**What this task involves:** Restate word for word the lines of the records below, starting at the line that contains "theorem pvCollT_succ (paths" and ending at the line that contains "-- the phase-2", with both of those lines included and nothing else.

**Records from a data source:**
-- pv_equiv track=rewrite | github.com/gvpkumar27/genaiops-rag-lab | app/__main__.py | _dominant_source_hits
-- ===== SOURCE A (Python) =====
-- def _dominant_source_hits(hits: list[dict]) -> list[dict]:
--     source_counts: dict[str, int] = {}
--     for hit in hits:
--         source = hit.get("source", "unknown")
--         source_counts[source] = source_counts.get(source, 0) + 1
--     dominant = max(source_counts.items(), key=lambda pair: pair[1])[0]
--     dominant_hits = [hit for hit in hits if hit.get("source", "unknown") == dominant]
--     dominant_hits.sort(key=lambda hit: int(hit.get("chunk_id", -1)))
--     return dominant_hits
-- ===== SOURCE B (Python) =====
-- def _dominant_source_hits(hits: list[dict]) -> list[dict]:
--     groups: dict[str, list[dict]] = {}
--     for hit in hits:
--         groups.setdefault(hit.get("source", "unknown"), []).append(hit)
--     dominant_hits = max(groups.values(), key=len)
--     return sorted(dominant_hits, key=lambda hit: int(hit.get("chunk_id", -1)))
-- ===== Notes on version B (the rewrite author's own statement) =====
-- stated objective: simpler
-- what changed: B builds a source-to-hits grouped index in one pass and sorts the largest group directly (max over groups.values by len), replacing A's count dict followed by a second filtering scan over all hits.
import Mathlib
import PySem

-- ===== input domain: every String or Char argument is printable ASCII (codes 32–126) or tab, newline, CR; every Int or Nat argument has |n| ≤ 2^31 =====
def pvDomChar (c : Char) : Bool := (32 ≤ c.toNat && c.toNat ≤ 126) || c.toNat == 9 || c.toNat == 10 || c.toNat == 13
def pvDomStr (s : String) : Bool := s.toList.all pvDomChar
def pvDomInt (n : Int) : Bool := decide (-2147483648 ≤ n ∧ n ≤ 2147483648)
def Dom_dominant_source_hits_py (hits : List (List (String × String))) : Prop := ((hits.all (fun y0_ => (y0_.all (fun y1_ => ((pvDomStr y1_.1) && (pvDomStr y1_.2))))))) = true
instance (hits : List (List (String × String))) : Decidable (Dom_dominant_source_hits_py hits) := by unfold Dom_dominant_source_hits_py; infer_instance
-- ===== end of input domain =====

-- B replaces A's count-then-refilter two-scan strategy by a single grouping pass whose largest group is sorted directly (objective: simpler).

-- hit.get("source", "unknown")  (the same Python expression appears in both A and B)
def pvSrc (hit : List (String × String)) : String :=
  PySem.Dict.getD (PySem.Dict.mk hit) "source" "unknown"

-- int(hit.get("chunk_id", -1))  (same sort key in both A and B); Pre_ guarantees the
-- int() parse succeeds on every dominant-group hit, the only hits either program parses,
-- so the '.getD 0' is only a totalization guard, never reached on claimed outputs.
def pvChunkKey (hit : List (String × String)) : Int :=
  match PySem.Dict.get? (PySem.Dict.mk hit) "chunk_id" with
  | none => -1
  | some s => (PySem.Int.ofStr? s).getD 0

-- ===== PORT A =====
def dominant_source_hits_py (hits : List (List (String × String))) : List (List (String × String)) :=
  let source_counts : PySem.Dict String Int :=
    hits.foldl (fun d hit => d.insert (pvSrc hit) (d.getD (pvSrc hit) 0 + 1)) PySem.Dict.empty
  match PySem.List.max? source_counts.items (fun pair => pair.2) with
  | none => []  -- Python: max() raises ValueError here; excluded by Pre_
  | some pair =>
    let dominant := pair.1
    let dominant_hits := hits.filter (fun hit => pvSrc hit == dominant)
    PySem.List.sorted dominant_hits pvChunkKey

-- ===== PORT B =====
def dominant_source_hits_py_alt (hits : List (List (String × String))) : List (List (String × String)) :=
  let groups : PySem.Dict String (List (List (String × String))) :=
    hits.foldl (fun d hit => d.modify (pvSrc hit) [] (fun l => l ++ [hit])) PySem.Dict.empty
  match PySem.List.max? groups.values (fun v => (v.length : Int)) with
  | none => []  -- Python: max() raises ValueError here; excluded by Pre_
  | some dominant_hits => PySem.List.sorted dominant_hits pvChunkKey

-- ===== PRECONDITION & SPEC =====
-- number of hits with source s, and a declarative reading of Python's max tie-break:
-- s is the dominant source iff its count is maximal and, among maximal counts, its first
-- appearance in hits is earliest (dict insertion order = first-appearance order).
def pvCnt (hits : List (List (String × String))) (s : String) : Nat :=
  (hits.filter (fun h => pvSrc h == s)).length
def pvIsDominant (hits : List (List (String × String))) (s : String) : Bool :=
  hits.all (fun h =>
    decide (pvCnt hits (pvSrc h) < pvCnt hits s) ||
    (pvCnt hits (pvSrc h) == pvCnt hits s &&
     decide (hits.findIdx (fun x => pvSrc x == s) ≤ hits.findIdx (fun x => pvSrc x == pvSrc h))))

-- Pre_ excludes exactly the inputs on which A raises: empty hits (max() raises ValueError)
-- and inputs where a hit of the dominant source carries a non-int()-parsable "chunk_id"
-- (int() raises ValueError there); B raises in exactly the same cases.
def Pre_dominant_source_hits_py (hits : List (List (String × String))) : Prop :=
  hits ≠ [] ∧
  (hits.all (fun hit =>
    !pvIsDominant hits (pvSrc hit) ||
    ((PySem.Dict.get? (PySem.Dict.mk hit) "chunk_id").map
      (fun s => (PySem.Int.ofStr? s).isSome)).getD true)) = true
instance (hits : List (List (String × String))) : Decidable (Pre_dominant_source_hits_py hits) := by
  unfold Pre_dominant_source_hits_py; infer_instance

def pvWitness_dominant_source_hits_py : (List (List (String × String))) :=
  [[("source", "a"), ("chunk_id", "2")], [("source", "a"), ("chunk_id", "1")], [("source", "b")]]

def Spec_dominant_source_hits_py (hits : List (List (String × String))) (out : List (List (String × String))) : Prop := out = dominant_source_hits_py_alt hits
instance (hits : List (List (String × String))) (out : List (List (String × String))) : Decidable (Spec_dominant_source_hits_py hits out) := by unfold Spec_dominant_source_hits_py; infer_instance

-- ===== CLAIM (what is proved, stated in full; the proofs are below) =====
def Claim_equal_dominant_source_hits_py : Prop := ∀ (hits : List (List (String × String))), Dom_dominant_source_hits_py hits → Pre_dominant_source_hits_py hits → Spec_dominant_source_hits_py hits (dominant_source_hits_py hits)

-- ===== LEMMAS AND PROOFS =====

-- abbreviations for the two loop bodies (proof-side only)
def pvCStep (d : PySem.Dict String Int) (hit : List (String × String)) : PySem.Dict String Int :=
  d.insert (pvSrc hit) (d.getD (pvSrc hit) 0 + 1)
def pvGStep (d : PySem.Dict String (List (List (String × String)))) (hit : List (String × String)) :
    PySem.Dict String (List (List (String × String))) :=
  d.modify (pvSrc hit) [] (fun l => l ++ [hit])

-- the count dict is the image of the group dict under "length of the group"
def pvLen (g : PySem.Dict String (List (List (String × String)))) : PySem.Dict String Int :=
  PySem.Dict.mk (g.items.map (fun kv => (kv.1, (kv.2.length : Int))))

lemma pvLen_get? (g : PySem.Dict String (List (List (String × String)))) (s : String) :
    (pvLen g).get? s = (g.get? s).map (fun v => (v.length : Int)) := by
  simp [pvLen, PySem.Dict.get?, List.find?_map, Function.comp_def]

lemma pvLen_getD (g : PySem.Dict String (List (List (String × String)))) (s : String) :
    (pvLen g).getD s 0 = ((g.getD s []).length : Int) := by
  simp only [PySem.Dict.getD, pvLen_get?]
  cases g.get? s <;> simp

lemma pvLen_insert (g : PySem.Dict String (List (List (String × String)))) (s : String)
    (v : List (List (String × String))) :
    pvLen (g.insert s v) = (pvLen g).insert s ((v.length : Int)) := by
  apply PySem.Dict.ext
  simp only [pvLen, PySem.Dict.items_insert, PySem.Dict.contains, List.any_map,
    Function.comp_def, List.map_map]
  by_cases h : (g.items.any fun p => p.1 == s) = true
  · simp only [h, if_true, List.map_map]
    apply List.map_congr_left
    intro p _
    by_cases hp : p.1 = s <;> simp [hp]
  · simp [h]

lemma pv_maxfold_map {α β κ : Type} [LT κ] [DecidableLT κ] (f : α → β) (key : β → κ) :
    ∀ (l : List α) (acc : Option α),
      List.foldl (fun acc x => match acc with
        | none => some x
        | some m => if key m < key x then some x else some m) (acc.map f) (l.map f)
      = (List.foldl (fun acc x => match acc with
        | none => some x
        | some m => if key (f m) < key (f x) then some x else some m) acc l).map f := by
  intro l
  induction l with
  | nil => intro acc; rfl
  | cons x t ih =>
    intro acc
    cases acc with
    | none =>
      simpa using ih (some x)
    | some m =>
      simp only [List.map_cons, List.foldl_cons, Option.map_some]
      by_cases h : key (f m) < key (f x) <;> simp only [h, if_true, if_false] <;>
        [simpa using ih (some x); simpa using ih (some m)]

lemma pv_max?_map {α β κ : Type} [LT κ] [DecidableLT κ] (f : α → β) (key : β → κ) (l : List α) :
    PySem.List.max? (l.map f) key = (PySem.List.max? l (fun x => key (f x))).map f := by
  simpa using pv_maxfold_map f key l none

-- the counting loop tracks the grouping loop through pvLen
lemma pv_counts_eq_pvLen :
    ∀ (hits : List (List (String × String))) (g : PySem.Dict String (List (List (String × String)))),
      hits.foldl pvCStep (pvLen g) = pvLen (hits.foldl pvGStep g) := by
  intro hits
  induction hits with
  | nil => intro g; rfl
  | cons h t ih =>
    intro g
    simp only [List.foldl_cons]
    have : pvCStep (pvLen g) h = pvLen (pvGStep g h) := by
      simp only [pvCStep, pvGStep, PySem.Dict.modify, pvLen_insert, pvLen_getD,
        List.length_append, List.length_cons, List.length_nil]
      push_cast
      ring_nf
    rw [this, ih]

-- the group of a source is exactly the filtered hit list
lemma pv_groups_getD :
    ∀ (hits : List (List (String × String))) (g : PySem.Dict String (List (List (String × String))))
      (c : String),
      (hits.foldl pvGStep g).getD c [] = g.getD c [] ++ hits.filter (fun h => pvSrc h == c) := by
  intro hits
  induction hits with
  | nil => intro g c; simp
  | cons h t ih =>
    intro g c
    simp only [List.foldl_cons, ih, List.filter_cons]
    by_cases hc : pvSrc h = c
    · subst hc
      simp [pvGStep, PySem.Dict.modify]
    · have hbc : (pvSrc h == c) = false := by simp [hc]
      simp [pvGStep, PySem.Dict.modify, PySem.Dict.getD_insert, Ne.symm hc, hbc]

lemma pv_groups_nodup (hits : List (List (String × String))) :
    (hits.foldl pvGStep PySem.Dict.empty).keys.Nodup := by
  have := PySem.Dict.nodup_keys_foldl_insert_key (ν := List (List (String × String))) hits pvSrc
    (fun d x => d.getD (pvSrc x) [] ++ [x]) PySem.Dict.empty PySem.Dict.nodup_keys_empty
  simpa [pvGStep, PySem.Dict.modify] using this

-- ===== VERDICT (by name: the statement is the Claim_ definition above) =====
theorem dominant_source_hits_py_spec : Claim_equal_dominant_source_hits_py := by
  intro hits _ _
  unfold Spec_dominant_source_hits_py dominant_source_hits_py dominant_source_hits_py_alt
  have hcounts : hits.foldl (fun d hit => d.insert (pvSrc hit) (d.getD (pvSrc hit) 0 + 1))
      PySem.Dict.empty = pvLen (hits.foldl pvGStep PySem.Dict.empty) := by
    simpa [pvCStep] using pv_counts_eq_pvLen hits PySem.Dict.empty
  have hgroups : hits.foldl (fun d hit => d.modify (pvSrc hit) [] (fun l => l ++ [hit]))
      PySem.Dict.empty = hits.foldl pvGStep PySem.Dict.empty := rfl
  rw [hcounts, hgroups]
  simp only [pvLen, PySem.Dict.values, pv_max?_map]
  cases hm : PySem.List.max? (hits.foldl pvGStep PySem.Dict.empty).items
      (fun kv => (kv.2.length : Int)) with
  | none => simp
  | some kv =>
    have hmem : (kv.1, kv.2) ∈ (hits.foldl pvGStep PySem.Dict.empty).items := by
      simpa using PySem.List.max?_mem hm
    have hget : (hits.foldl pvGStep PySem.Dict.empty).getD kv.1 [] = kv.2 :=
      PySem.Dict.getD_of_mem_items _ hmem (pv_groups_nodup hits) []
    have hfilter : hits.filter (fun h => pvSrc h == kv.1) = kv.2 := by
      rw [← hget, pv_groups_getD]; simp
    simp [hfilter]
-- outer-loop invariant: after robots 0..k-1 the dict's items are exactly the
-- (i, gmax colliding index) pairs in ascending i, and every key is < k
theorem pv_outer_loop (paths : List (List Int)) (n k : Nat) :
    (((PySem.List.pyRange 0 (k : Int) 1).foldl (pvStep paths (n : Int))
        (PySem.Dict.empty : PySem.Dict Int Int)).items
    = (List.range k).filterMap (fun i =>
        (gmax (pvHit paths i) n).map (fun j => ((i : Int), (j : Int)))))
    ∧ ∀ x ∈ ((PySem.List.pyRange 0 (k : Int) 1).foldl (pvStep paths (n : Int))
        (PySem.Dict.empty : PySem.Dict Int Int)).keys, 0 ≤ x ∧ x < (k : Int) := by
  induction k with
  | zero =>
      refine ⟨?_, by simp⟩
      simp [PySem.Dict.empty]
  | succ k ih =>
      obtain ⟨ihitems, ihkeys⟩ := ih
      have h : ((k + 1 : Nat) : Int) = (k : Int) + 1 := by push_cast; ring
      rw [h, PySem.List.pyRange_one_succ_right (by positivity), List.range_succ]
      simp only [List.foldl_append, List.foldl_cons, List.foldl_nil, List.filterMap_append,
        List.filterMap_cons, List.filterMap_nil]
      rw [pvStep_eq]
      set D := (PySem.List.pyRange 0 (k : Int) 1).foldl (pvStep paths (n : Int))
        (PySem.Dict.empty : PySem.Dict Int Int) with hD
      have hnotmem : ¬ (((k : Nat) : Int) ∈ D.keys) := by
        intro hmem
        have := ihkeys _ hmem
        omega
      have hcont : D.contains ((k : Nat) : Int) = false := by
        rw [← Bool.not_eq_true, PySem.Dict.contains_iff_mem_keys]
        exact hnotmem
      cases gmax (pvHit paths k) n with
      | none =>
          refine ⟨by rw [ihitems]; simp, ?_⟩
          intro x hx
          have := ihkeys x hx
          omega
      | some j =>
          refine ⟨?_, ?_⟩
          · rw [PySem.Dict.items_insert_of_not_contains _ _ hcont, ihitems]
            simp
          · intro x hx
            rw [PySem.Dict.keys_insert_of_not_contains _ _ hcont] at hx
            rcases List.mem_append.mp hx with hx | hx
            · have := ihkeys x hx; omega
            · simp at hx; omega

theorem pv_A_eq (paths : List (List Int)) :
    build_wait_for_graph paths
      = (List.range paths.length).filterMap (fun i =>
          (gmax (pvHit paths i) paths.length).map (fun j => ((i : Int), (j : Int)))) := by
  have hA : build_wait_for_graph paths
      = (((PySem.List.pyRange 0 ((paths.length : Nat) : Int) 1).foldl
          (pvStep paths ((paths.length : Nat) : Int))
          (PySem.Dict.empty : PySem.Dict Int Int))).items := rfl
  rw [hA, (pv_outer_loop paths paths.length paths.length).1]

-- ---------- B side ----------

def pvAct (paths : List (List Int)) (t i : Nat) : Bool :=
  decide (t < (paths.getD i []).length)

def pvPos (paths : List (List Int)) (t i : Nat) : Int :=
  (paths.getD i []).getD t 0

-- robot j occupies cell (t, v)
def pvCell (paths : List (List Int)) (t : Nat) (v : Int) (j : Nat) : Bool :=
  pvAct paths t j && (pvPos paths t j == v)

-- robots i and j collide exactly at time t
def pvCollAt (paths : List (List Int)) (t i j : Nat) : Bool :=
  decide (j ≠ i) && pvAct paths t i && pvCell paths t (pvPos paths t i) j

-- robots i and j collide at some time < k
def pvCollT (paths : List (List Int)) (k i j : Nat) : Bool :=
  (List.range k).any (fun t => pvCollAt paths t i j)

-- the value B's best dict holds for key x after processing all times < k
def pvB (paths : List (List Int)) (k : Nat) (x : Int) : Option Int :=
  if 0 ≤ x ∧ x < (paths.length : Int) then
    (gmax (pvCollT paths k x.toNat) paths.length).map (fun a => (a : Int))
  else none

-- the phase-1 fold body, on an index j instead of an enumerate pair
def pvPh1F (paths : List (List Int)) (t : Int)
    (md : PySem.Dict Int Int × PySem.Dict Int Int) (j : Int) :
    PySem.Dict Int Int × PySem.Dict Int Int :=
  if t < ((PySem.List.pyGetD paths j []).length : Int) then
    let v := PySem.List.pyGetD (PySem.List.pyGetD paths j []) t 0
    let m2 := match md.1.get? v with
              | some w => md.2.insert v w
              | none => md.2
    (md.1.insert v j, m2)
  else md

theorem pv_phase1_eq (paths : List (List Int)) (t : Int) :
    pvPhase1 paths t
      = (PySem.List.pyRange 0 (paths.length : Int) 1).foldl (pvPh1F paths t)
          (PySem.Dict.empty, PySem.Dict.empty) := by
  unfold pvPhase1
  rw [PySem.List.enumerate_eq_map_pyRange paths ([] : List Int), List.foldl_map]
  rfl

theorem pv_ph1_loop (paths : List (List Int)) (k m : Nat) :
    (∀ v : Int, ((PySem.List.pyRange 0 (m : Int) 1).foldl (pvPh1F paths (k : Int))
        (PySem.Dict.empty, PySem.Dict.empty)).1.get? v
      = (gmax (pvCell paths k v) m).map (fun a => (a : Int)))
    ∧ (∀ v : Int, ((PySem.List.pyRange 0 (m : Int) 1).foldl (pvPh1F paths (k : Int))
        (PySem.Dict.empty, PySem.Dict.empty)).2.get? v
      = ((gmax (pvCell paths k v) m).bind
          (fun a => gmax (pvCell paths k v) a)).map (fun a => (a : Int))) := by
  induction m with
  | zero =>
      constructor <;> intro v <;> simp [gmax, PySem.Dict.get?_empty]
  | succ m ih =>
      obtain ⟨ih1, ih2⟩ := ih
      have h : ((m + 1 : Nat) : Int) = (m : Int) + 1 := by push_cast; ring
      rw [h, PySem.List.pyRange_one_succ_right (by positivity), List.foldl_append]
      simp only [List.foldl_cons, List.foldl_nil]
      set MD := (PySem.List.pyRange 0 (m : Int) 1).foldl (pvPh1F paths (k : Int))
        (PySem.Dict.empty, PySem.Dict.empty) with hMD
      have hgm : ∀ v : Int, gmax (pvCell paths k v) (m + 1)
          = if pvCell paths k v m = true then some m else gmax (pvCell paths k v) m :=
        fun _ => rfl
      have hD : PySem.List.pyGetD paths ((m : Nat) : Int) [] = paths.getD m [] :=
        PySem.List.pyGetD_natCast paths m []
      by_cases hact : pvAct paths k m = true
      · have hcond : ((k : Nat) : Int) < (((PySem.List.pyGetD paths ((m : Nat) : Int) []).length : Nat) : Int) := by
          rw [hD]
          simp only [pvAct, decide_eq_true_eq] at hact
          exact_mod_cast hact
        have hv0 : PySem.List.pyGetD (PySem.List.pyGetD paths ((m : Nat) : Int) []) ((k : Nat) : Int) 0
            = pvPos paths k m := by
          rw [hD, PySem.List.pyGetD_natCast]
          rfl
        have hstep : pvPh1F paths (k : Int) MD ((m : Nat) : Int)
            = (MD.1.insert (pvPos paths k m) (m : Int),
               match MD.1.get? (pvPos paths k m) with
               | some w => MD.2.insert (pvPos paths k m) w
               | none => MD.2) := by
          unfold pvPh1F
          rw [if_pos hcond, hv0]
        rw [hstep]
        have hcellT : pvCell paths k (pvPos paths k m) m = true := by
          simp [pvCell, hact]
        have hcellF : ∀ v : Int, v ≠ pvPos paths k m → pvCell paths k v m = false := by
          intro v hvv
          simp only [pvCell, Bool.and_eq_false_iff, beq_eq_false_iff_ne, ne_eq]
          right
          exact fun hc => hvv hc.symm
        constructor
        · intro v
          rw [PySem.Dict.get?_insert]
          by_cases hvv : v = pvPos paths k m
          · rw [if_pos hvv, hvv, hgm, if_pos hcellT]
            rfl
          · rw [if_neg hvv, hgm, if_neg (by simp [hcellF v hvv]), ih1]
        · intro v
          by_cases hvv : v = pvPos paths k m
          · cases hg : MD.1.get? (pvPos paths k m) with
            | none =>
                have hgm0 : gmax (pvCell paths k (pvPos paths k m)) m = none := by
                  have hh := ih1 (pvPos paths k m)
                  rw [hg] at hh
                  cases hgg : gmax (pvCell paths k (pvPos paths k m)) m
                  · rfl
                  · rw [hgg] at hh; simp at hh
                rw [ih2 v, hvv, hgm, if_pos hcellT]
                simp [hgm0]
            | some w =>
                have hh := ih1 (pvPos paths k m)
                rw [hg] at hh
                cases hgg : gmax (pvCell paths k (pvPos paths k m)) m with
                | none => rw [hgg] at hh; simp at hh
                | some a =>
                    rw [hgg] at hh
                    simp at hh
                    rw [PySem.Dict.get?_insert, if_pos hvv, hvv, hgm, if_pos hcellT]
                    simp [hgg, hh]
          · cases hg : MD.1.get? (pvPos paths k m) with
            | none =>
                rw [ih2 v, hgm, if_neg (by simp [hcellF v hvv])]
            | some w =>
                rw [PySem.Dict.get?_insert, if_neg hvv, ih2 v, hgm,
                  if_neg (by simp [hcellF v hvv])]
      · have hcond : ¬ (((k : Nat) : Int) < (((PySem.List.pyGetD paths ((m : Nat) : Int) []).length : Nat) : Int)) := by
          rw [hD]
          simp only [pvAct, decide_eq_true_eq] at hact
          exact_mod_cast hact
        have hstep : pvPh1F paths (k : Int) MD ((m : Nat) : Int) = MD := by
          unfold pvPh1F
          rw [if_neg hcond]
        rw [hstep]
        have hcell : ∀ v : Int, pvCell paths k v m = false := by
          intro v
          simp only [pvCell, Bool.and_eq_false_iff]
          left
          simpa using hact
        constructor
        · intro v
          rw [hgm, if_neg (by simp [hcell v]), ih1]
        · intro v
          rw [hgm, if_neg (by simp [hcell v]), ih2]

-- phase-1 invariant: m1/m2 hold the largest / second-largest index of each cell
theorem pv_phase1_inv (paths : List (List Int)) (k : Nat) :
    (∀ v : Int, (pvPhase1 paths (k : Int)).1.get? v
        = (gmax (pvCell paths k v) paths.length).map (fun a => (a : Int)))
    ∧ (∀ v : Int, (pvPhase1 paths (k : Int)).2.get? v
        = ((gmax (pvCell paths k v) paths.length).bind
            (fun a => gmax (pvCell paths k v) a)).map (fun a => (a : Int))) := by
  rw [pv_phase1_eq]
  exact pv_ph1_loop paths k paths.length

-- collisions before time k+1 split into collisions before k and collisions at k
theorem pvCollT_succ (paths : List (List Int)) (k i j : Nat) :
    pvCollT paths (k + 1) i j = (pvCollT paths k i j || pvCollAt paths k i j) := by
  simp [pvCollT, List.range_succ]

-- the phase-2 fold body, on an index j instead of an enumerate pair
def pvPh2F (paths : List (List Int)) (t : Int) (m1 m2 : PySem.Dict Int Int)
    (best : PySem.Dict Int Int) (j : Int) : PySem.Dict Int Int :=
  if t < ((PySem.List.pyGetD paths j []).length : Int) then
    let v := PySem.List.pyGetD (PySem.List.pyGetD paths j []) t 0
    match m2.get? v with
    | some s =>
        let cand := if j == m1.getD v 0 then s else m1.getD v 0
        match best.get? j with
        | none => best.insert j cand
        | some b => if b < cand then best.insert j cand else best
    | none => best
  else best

**Solution to the exercise:**
theorem pvCollT_succ (paths : List (List Int)) (k i j : Nat) :
    pvCollT paths (k + 1) i j = (pvCollT paths k i j || pvCollAt paths k i j) := by
  simp [pvCollT, List.range_succ]

-- the phase-2 fold body, on an index j instead of an enumerate pair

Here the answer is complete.